Written by David Roodman, freelance policy consultant based in Washington, DC. He blogs at www.davidroodman.com
This is the latest post in our blog series on ‘What kind of ‘data revolution’ do we need for post-2015?’, and is the second part of a two-part blog. Click here to read the first part of the post.
Bringing these cautions to the policy impulses I spy in the “data revolution” leads me to tentative recommendations as to how it should progress. A key for me is that data collection can serve development in two main ways: informing decisions it is collected to inform (demand-driven); and allowing, at low marginal cost, less-planned uses by officials, activists, and entrepreneurs (a supply-driven, public-good role).
– Just as most countries ought to have an independent central bank, most need an independent agency to collect and post a core set of statistics—on GDP, inflation, population, causes of death, agricultural productivity, etc. Yet despite the clarity and universality of this vision, donors still need to adjust to local constraints and needs. For example, Tanzania once resisted pressure from the World Bank and the Gates Foundation to change how it measured poverty through surveys. The change would have made Tanzania’s numbers more comparable to other countries’ (helpful for international agencies) at the cost of breaking the country’s time series (a loss for the Tanzanian government). In the end, the funders acceded, recognizing the value of data continuity for Tanzanian anti-poverty efforts.
– Since the most important decision makers are local, and they often discover their data needs as they go (Bill Gates’s 2013 annual letter has examples), there should be opportunities to seek and support emergent needs for good data. This may involve on-demand provision of technical assistance and grants for data collection.
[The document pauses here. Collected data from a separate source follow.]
-- pv_equiv track=rewrite | github.com/yashdchintawar/workshop | Electricity-Bill/electricity_bill.py | unit_price_check
-- ===== SOURCE A (Python) =====
-- def unit_price_check(user_unit):
--     charge_amount = 0
--
--     unit = 1
--     for i in range(50):
--         user_unit -= 1
--         unit += 1
--         if user_unit == 0:
--             break
--
--     unit = 0
--     for i in range(100): # 51-150
--         if user_unit == 0:
--             break
--         user_unit -= 1
--         unit += 1
--     charge_amount += unit * 1
--
--     unit = 0
--     for i in range(100): # 151-250
--         if user_unit == 0:
--             break
--         user_unit -= 1
--         unit += 1
--     charge_amount += unit * 3
--
--     unit = 0
--     while True: # Above 250 Unit
--         if user_unit == 0:
--             break
--         user_unit -= 1
--         unit += 1
--     charge_amount += unit * 5
--
--     return charge_amount
-- ===== SOURCE B (Python) =====
-- def unit_price_check(user_unit):
--     # closed-form tier arithmetic: clamp each band with min/max, O(1)
--     return (max(min(user_unit - 50, 100), 0) * 1
--             + max(min(user_unit - 150, 100), 0) * 3
--             + max(user_unit - 250, 0) * 5)
-- ===== Notes on version B (the rewrite author's own statement) =====
-- stated objective: faster
-- what changed: Replaced the four unit-by-unit counting loops with closed-form per-band arithmetic (min/max clamping of each tier), O(1) instead of O(n); Pre_ excludes user_unit <= 0, where A's final 'while True' loop never terminates.
-- outside the precondition, e.g. on unit_price_check(0): A does not finish within the time limit, B returns 0
import Mathlib
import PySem

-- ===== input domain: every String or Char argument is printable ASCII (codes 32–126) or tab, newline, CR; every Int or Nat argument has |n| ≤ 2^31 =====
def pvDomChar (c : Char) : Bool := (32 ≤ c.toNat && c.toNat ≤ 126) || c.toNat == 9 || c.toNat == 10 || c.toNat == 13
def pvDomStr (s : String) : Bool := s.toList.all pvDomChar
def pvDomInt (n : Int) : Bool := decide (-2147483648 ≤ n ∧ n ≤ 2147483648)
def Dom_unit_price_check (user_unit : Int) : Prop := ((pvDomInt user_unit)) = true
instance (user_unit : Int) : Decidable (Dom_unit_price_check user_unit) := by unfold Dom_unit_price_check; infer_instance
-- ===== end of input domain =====

-- B replaces A's four unit-by-unit counting loops with O(1) closed-form per-band min/max arithmetic.

-- ===== PORT A =====
-- first loop: 'for i in range(50): user_unit -= 1; unit += 1; if user_unit == 0: break'
def pvLoop1 (n : Nat) (u unit : Int) : Int × Int :=
  match n with
  | 0 => (u, unit)
  | n + 1 =>
    let u := u - 1
    let unit := unit + 1
    if u == 0 then (u, unit) else pvLoop1 n u unit

-- second/third loop: 'for i in range(100): if user_unit == 0: break; user_unit -= 1; unit += 1'
def pvLoop2 (n : Nat) (u unit : Int) : Int × Int :=
  match n with
  | 0 => (u, unit)
  | n + 1 => if u == 0 then (u, unit) else pvLoop2 n (u - 1) (unit + 1)

-- final 'while True' loop; for u < 0 Python diverges (excluded by Pre_), here it stops
def pvWhile (u unit : Int) : Int × Int :=
  if u == 0 then (u, unit)
  else if u < 0 then (u, unit)  -- unreachable under Pre_ (Python diverges here)
  else pvWhile (u - 1) (unit + 1)
termination_by u.toNat
decreasing_by simp_all; omega

def unit_price_check (user_unit : Int) : Int :=
  let charge_amount : Int := 0
  let r1 := pvLoop1 50 user_unit 1
  let r2 := pvLoop2 100 r1.1 0
  let charge_amount := charge_amount + r2.2 * 1
  let r3 := pvLoop2 100 r2.1 0
  let charge_amount := charge_amount + r3.2 * 3
  let r4 := pvWhile r3.1 0
  charge_amount + r4.2 * 5

-- ===== PORT B =====
def unit_price_check_alt (user_unit : Int) : Int :=
  max (min (user_unit - 50) 100) 0 * 1
    + max (min (user_unit - 150) 100) 0 * 3
    + max (user_unit - 250) 0 * 5

-- ===== PRECONDITION & SPEC =====
-- Pre_ excludes user_unit ≤ 0: there A's final 'while True' loop never terminates (Python diverges).
def Pre_unit_price_check (user_unit : Int) : Prop := 1 ≤ user_unit
instance (user_unit : Int) : Decidable (Pre_unit_price_check user_unit) := by unfold Pre_unit_price_check; infer_instance
def pvWitness_unit_price_check : Int := 137

def Spec_unit_price_check (user_unit : Int) (out : Int) : Prop := out = unit_price_check_alt user_unit
instance (user_unit : Int) (out : Int) : Decidable (Spec_unit_price_check user_unit out) := by unfold Spec_unit_price_check; infer_instance

-- ===== CLAIM (what is proved, stated in full; the proofs are below) =====
def Claim_equal_unit_price_check : Prop := ∀ (user_unit : Int), Dom_unit_price_check user_unit → Pre_unit_price_check user_unit → Spec_unit_price_check user_unit (unit_price_check user_unit)

-- ===== LEMMAS AND PROOFS =====
theorem pvLoop1_eq (n : Nat) : ∀ u unit : Int, 1 ≤ u →
    pvLoop1 n u unit = (max (u - n) 0, unit + min u n) := by
  induction n with
  | zero => intro u unit hu; simp [pvLoop1]; omega
  | succ n ih =>
    intro u unit hu
    simp only [pvLoop1]
    by_cases h : u - 1 = 0
    · simp [h]; constructor <;> omega
    · have h1 : 1 ≤ u - 1 := by omega
      simp [h, ih _ _ h1]
      constructor <;> omega

theorem pvLoop2_eq (n : Nat) : ∀ u unit : Int, 0 ≤ u →
    pvLoop2 n u unit = (max (u - n) 0, unit + min u n) := by
  induction n with
  | zero => intro u unit hu; simp [pvLoop2]; omega
  | succ n ih =>
    intro u unit hu
    simp only [pvLoop2]
    by_cases h : u = 0
    · simp [h]; omega
    · have h1 : 0 ≤ u - 1 := by omega
      simp [h, ih _ _ h1]
      constructor <;> omega

theorem pvWhile_eq (n : Nat) : ∀ (u unit : Int), u = n → pvWhile u unit = (0, unit + u) := by
  induction n with
  | zero => intro u unit h; rw [pvWhile]; simp [h]
  | succ n ih =>
    intro u unit h
    rw [pvWhile]
    have h0 : ¬(u = 0) := by omega
    have h1 : ¬(u < 0) := by omega
    simp only [beq_iff_eq, h0, if_false, h1]
    rw [ih (u - 1) (unit + 1) (by omega)]
    have : unit + 1 + (u - 1) = unit + u := by omega
    rw [this]

-- ===== VERDICT (by name: the statement is the Claim_ definition above) =====
theorem unit_price_check_spec : Claim_equal_unit_price_check := by
  intro u _ hpre
  have h1 := pvLoop1_eq 50 u 1 hpre
  have h2 := pvLoop2_eq 100 (max (u - 50) 0) 0 (by omega)
  have h3 := pvLoop2_eq 100 (max (max (u - 50) 0 - 100) 0) 0 (by omega)
  have h4 := pvWhile_eq (max (max (max (u - 50) 0 - 100) 0 - 100) 0).toNat
    (max (max (max (u - 50) 0 - 100) 0 - 100) 0) 0 (by omega)
  unfold Spec_unit_price_check unit_price_check unit_price_check_alt
  push_cast at h1 h2 h3
  simp only [h1, h2, h3, h4]
  omega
– One barrier to sustained production of core statistics has been a lack of coordination among donors, who each fund some data series in some places at some times. Multilateralizing support for core statistics — running it through a central fund — is a good route to coordination. How far it can go is unclear. Established surveys like USAID’s DHS, the World Bank’s LSMS, and UNICEF’s MICS will not be easily dislodged from their current homes, nor coordinated by another entity. And many bespoke donor-funded surveys are conducted to design or evaluate specific projects rather than to contribute to a core statistical set. But whatever coordination can be achieved would be a gain.
– Recognizing that perverse incentives sometimes distort statistics, it may help to fight incentives with incentives, as Amanda Glassman suggests. Instead of or in addition to providing inputs such as money, equipment, training, and foreign staff, donors could condition their funding on recipients reaching agreed benchmarks for coverage and quality of core statistics. One challenge would be to assess the quality of statistics without creating an auditing process as complex as the surveys being audited.
– A searching, experimental stance seems warranted with respect to social media, mobile phones, and big data. The UN’s Global Pulse is mining tweets for signs of food price spikes, among other applications. Prizes or challenge grants could also elicit novel ways to use technology to fight poverty (but avoid pilotitis!). For lack of representativeness, phone-based surveys might not suffice for tracking progress on international development goals (ongoing World Bank research explores the potential). But phone-based surveys could undergird interpolations between traditional surveys and yield insights into impacts of particular projects.
– Making important data freely available, over the web, costs little and can gain much. It provides information to entrepreneurs, helps development actors target their activities, and lets citizens and civil society groups hold government more accountable for, say, spending the school budget on schools. And as an administrative matter, openness doesn’t cost much. But the data will be more widely used if made available in standard formats such as XML and through protocols such as OData, which facilitate the writing of apps. Kenya’s portal appears to be barren of users, partly for lack of such interfaces. India’s brand new one appears to have cultivated more developers.
As I reflect on all these ideas, the most important seems to be that there is a tension between the source of excitement about the “data revolution” and where it ought to go. The excitement is about a comprehensive effort to track progress on international development goals. Where the “data revolution” probably ought to go, in no small part, is into wiser, more ample support for long-term improvement in national statistical capacity — even if, at the margin, this means sacrificing the comprehensiveness of the 2015 baseline. We need to recognize that in joining the excitement about the data revolution, we are riding a tiger. We’ll have to figure how to do that as we go.